On 1 June 2024, Energomedia sp. z o.o. became the electricity distribution operator for the ORLEN S.A. production plant located in Płock. Plans are also in place to assume distribution operations at the facilities of PGNiG Termika Energetyka Przemysłowa S.A. and ANWIL S.A. at the earliest possible date.
The transfer of electricity distribution operations at the ORLEN Group's industrial sites to Energomedia sp. z o.o. will facilitate ensuring a standardised approach to the management and maintenance of the electricity network infrastructure, harmonising relevant procedures and organisational structures, and centralising the management model.
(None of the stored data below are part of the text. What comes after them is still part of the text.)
-- emit one exchange if speaker and content are truthy
def pvEmitIf (spk content : List Char) : List (List (String × String)) :=
  if !spk.isEmpty && !content.isEmpty
    then [[("speaker", String.ofList spk), ("content", String.ofList content)]] else []

-- the common characterization: parse one speaker block (speaker line + following continuation
-- lines) at a time
def pvParse : List (List Char) → List (List (String × String))
  | [] => []
  | x :: rest =>
    match pvMatchA x with
    | none => pvParse rest
    | some (s, c) =>
        pvEmitIf s (PySem.Chars.strip (PySem.Chars.join [' '] (c :: rest.takeWhile pvIsCont)))
          ++ pvParse (rest.dropWhile pvIsCont)
termination_by L => L.length
decreasing_by
  · simp
  · have := List.length_dropWhile_le (p := pvIsCont) (l := rest)
    simp; omega

theorem pvParse_skip_cont (C R : List (List Char)) (hC : ∀ l ∈ C, pvMatchA l = none) :
    pvParse (C ++ R) = pvParse R := by
  induction C with
  | nil => rfl
  | cons c cs ih =>
    rw [List.cons_append, pvParse, hC c (by simp)]
    exact ih (fun l hl => hC l (by simp [hl]))

theorem pvParse_dropWhile (L : List (List Char)) :
    pvParse L = pvParse (L.dropWhile pvIsCont) := by
  conv_lhs => rw [← List.takeWhile_append_dropWhile (p := pvIsCont) (l := L)]
  refine pvParse_skip_cont _ _ (fun l hl => ?_)
  have := List.mem_takeWhile_imp hl
  simpa [pvIsCont, Option.isNone_iff_eq_none] using this

-- ---------- B side: the index loops compute pvParse ----------

theorem pvHeads_getD (L : List (List Char)) (i : Nat) (hi : i < L.length) :
    (L.map pvSpeakerB).getD i none = pvMatchA L[i] := by
  simp [List.getD, List.getElem?_map, List.getElem?_eq_getElem hi, pvSpeakerB_eq]

theorem pvSkipB_spec (L : List (List Char)) (i : Nat) (_hi : i ≤ L.length) :
    pvSkipB (L.map pvSpeakerB) L.length i = i + ((L.drop i).takeWhile pvIsCont).length := by
  unfold pvSkipB
  split
  · rename_i h
    have hlt : i < L.length := h.1
    have hdrop : L.drop i = L[i] :: L.drop (i + 1) := List.drop_eq_getElem_cons hlt
    have hnone : pvMatchA L[i] = none := by
      have := h.2; rwa [pvHeads_getD L i hlt] at this
    have hcont : pvIsCont L[i] = true := by simp [pvIsCont, hnone]
    rw [pvSkipB_spec L (i + 1) (by omega)]
    rw [hdrop, List.takeWhile_cons, hcont]
    simp; omega
  · rename_i h
    rcases Nat.lt_or_ge i L.length with hlt | hge
    · have hdrop : L.drop i = L[i] :: L.drop (i + 1) := List.drop_eq_getElem_cons hlt
      have hsome : pvMatchA L[i] ≠ none := by
        intro hn
        exact h ⟨hlt, by rw [pvHeads_getD L i hlt]; exact hn⟩
      have hcont : pvIsCont L[i] = false := by
        rcases h' : pvMatchA L[i] with _ | v
        · exact absurd h' hsome
        · simp [pvIsCont, h']
      rw [hdrop, List.takeWhile_cons, hcont]
      simp
    · have : L.drop i = [] := List.drop_eq_nil_of_le hge
      rw [this]; simp
termination_by L.length - i
decreasing_by omega

theorem pvOuterB_some (lines : List (List Char)) (heads : List (Option (List Char × List Char)))
    (n i : Nat) (hlt : i < n) (s c : List Char) (hg : heads.getD i none = some (s, c)) :
    pvOuterB lines heads n i
      = (if !s.isEmpty && !(PySem.Chars.strip (PySem.Chars.join [' ']
            (c :: PySem.List.slice lines (some ((i + 1 : Nat) : Int))
              (some ((pvSkipB heads n (i + 1) : Nat) : Int))))).isEmpty
          then [[("speaker", String.ofList s),
                 ("content", String.ofList (PySem.Chars.strip (PySem.Chars.join [' ']
                   (c :: PySem.List.slice lines (some ((i + 1 : Nat) : Int))
                     (some ((pvSkipB heads n (i + 1) : Nat) : Int))))))]]
          else [])
        ++ pvOuterB lines heads n (pvSkipB heads n (i + 1)) := by
  rw [pvOuterB, dif_pos hlt, hg]

theorem pvOuterB_skip_eq (L : List (List Char)) (i : Nat) (hi : i ≤ L.length) :
    pvOuterB L (L.map pvSpeakerB) L.length (pvSkipB (L.map pvSpeakerB) L.length i)
      = pvParse (L.drop i) := by
  rw [pvSkipB]
  split
  · rename_i h
    have hlt : i < L.length := h.1
    have hdrop : L.drop i = L[i] :: L.drop (i + 1) := List.drop_eq_getElem_cons hlt
    have hnone : pvMatchA L[i] = none := by
      have := h.2; rwa [pvHeads_getD L i hlt] at this
    rw [pvOuterB_skip_eq L (i + 1) (by omega), hdrop, pvParse, hnone]
  · rename_i h
    rcases Nat.lt_or_ge i L.length with hlt | hge
    · -- heads[i] is a speaker: one outer-loop iteration = one pvParse block
      have hdrop : L.drop i = L[i] :: L.drop (i + 1) := List.drop_eq_getElem_cons hlt
      have hgetD : (L.map pvSpeakerB).getD i none = pvMatchA L[i] := pvHeads_getD L i hlt
      rcases hm : pvMatchA L[i] with _ | ⟨s, c⟩
      · exact absurd ⟨hlt, by rw [hgetD]; exact hm⟩ h
      · rw [pvOuterB_some L _ _ i hlt s c (by rw [hgetD]; exact hm)]
        have hj := pvSkipB_spec L (i + 1) (by omega)
        set K := ((L.drop (i + 1)).takeWhile pvIsCont).length with hK
        have hKle : K ≤ (L.drop (i + 1)).length := (List.takeWhile_sublist ..).length_le
        have hlen : (L.drop (i + 1)).length = L.length - (i + 1) := List.length_drop ..
        -- the slice is exactly the continuation block
        have hslice : PySem.List.slice L (some ((i + 1 : Nat) : Int))
            (some ((pvSkipB (L.map pvSpeakerB) L.length (i + 1) : Nat) : Int))
            = (L.drop (i + 1)).takeWhile pvIsCont := by
          rw [hj, PySem.List.slice_natCast]
          have : i + 1 + K - (i + 1) = K := by omega
          rw [this]
          exact (List.prefix_iff_eq_take.mp (List.takeWhile_prefix _)).symm
        rw [hslice]
        -- the recursive call at j computes the rest
        have htail : pvOuterB L (L.map pvSpeakerB) L.length
            (pvSkipB (L.map pvSpeakerB) L.length (i + 1))
            = pvParse ((L.drop (i + 1)).dropWhile pvIsCont) := by
          rw [pvOuterB_skip_eq L (i + 1) (by omega), pvParse_dropWhile]
        rw [htail, hdrop, pvParse, hm]
        simp [pvEmitIf]
    · have hskip : L.length ≤ i := hge
      rw [pvOuterB, dif_neg (by omega)]
      rw [List.drop_eq_nil_of_le hge, pvParse]
termination_by L.length - i
decreasing_by
  · omega
  · have := pvSkipB_spec L (i + 1) (by omega)
    omega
Transferring direct ownership of Energomedia sp. z o.o. to ORLEN S.A. will not only streamline the structure of the ORLEN Group, but will also help ensure the security of the electricity network assets, which are classified as critical infrastructure. This is because the distribution system operator within the Group will be a direct subsidiary of ORLEN S.A.
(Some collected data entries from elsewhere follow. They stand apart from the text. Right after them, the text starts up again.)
-- pv_equiv track=rewrite | github.com/xianNeuro/helper_functions | xianfunc.py | check_list_thr
-- ===== SOURCE A (Python) =====
-- def check_list_thr(inlist, thr=0,check='neg'):
--     #thr=0, check='neg' (smaller than thr): this checks if a list of numbers had an element that is < 0
--     if check =='neg':
--         out = ['yes' if i>=thr else 'no' for i in inlist]
--     elif check=='pos':
--         out = ['no' if i>thr else 'yes' for i in inlist]
--     if 'no' in out:
--         out = 'yes' #'The list has element of checking'
--     else:
--         out = 'no' #'The list does not have element of checking'
--     return out
-- ===== SOURCE B (Python) =====
-- def check_list_thr(inlist, thr=0, check='neg'):
--     if check == 'neg':
--         found = bool(inlist) and min(inlist) < thr
--     elif check == 'pos':
--         found = bool(inlist) and max(inlist) > thr
--     return 'yes' if found else 'no'
-- ===== Notes on version B (the rewrite author's own statement) =====
-- stated objective: idiomatic
-- what changed: Replaces the intermediate yes/no label list plus membership test with a single min/max aggregate guarded by an emptiness check.
import Mathlib
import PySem

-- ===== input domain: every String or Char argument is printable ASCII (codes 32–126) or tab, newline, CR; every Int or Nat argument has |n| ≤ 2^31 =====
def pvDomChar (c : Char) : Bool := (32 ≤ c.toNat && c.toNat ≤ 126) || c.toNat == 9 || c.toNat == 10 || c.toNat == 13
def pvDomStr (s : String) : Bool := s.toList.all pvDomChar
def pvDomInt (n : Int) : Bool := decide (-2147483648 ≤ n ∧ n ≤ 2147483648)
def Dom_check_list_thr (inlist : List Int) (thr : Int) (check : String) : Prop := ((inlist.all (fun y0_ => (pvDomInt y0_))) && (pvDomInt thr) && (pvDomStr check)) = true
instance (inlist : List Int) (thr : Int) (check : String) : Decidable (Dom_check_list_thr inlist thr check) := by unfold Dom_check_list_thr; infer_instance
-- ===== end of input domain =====

-- B replaces A's yes/no label list + membership test with a min/max aggregate; objective: more idiomatic.


-- ===== PORT A =====
def check_list_thr (inlist : List Int) (thr : Int) (check : String) : String :=
  let out : List String :=
    if check == "neg" then inlist.map (fun i => if thr ≤ i then "yes" else "no")
    else if check == "pos" then inlist.map (fun i => if thr < i then "no" else "yes")
    else []  -- Python raises NameError here ('out' unbound); excluded by Pre_
  if out.contains "no" then "yes" else "no"

-- ===== PORT B =====
def check_list_thr_alt (inlist : List Int) (thr : Int) (check : String) : String :=
  if check == "neg" then
    let found := !inlist.isEmpty &&
      (match PySem.List.min? inlist (fun x => x) with
       | some m => decide (m < thr)
       | none => false)
    if found then "yes" else "no"
  else if check == "pos" then
    let found := !inlist.isEmpty &&
      (match PySem.List.max? inlist (fun x => x) with
       | some m => decide (thr < m)
       | none => false)
    if found then "yes" else "no"
  else "no"  -- Python raises NameError here ('found' unbound); excluded by Pre_

-- ===== PRECONDITION & SPEC =====
-- Pre_ excludes invalid `check` strings, on which both Pythons raise NameError.
def Pre_check_list_thr (inlist : List Int) (thr : Int) (check : String) : Prop :=
  check = "neg" ∨ check = "pos"
instance (inlist : List Int) (thr : Int) (check : String) : Decidable (Pre_check_list_thr inlist thr check) := by unfold Pre_check_list_thr; infer_instance
def pvWitness_check_list_thr : List Int × Int × String := ([-1, 2], 0, "neg")

def Spec_check_list_thr (inlist : List Int) (thr : Int) (check : String) (out : String) : Prop := out = check_list_thr_alt inlist thr check
instance (inlist : List Int) (thr : Int) (check : String) (out : String) : Decidable (Spec_check_list_thr inlist thr check out) := by unfold Spec_check_list_thr; infer_instance

-- ===== CLAIM (what is proved, stated in full; the proofs are below) =====
def Claim_equal_check_list_thr : Prop := ∀ (inlist : List Int) (thr : Int) (check : String), Dom_check_list_thr inlist thr check → Pre_check_list_thr inlist thr check → Spec_check_list_thr inlist thr check (check_list_thr inlist thr check)

-- ===== LEMMAS AND PROOFS =====

theorem foldl_min_lt (t : List Int) (x thr : Int) :
    (t.foldl min x < thr) ↔ (x < thr ∨ ∃ i ∈ t, i < thr) := by
  induction t generalizing x with
  | nil => simp
  | cons y t ih =>
    simp only [List.foldl_cons, ih, min_lt_iff, List.mem_cons]
    aesop

theorem foldl_max_gt (t : List Int) (x thr : Int) :
    (thr < t.foldl max x) ↔ (thr < x ∨ ∃ i ∈ t, thr < i) := by
  induction t generalizing x with
  | nil => simp
  | cons y t ih =>
    simp only [List.foldl_cons, ih, lt_max_iff, List.mem_cons]
    aesop

-- ===== VERDICT (by name: the statement is the Claim_ definition above) =====
theorem check_list_thr_spec : Claim_equal_check_list_thr := by
  intro inlist thr check _ hpre
  unfold Spec_check_list_thr check_list_thr check_list_thr_alt
  rcases hpre with h | h <;> subst h
  · -- check = "neg"
    cases inlist with
    | nil => simp
    | cons x t =>
      simp only [beq_self_eq_true, if_true, PySem.List.min?_id_cons, List.isEmpty_cons,
        Bool.not_false, Bool.true_and]
      have hc : (List.map (fun i => if thr ≤ i then "yes" else "no") (x :: t)).contains "no"
          = decide (t.foldl min x < thr) := by
        simp only [List.contains_eq_mem, List.mem_map, List.mem_cons, foldl_min_lt,
          decide_eq_decide]
        constructor
        · rintro ⟨i, hi, heq⟩
          by_cases hle : thr ≤ i
          · simp [hle] at heq
          · rcases hi with h | h
            · exact Or.inl (h ▸ (by omega))
            · exact Or.inr ⟨i, h, by omega⟩
        · rintro (h | ⟨i, hi, h⟩)
          · exact ⟨x, Or.inl rfl, by simp [show ¬ thr ≤ x by omega]⟩
          · exact ⟨i, Or.inr hi, by simp [show ¬ thr ≤ i by omega]⟩
      rw [hc]
  · -- check = "pos"
    cases inlist with
    | nil => simp
    | cons x t =>
      simp only [show ("pos" == "neg") = false from rfl, Bool.false_eq_true, if_false,
        beq_self_eq_true, if_true, PySem.List.max?_id_cons, List.isEmpty_cons,
        Bool.not_false, Bool.true_and]
      have hc : (List.map (fun i => if thr < i then "no" else "yes") (x :: t)).contains "no"
          = decide (thr < t.foldl max x) := by
        simp only [List.contains_eq_mem, List.mem_map, List.mem_cons, foldl_max_gt,
          decide_eq_decide]
        constructor
        · rintro ⟨i, hi, heq⟩
          by_cases hlt : thr < i
          · rcases hi with h | h
            · exact Or.inl (h ▸ hlt)
            · exact Or.inr ⟨i, h, hlt⟩
          · simp [hlt] at heq
        · rintro (h | ⟨i, hi, h⟩)
          · exact ⟨x, Or.inl rfl, by simp [h]⟩
          · exact ⟨i, Or.inr hi, by simp [h]⟩
      rw [hc]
Pursuant to Art. 7.7.15 of the ORLEN S.A. Articles of Association, the subscription, acquisition or disposal of shares in Group companies which operate, under generally applicable laws, a natural gas distribution or storage system, requires prior consent of the General Meeting in the form of a resolution, which must also define the terms and conditions of such disposal.
The value of the entire share capital of Energomedia sp. z o.o. has been estimated by an independent appraiser, BAA sp. z o.o., at PLN 21,536,000.00. Given the time elapsed between the valuation date and the scheduled date of the share purchase agreement for Energomedia sp. z o.o., the transaction will be settled under a "Locked Box" mechanism, modified to account for adjustments related to changes in working capital and net debt. The materiality threshold below which no price adjustments will be made is PLN 500,000 for each of these items.
The adoption by the Annual General Meeting of resolutions on the above matters is required under Art. 8.2 of the Company's Articles of Association in conjunction with Art. 385.1 and Art. 385.2 of the Commercial Companies Code.
Pursuant to Art. 8.2 of the Company's Articles of Association, members of the Supervisory Board are appointed and removed as follows:
1)The State Treasury, represented by the entity authorised to exercise the rights attached to the shares held by the State Treasury, shall have the right to appoint and remove one member of the Supervisory Board; 2)Other members of the Supervisory Board, including all members referred to in Art. 8.5 hereof (independent members of the Supervisory Board), shall be appointed and removed by the General Meeting; As provided for in Art. 8.1 of the Company's Articles of Association, the Supervisory Board may consist of
six to fifteen members, including the Chair.
In accordance with Section 14.2, first sentence, of the Rules of Procedure for the General Meeting, prior to voting on appointments to the Supervisory Board, the General Meeting – acting on a motion from the Chair or another authorised person unless such item is included on its agenda – determines the number of Supervisory Board members. In view of the cited regulations, the proposed agenda of the Annual General Meeting also includes holding a vote on a resolution to determine the number of Supervisory Board members. Accordingly, the Management Board also considers it advisable to propose that the agenda for the Annual General Meeting include voting on resolutions to appoint members of the Supervisory Board.
Section 8.1 of the Remuneration Policy for members of the ORLEN S.A. Management Board and Supervisory Board stipulates that the amount of remuneration due to Supervisory Board members is set by way of a General Meeting resolution, based on and within the limits defined in the Act on the Rules of Remunerating Persons Who Manage Certain Companies. The General Meeting has therefore the power and responsibility to determine the amounts of remuneration for Supervisory Board members. In view of the foregoing, a relevant draft resolution has been proposed and submitted for consideration by the Annual General Meeting.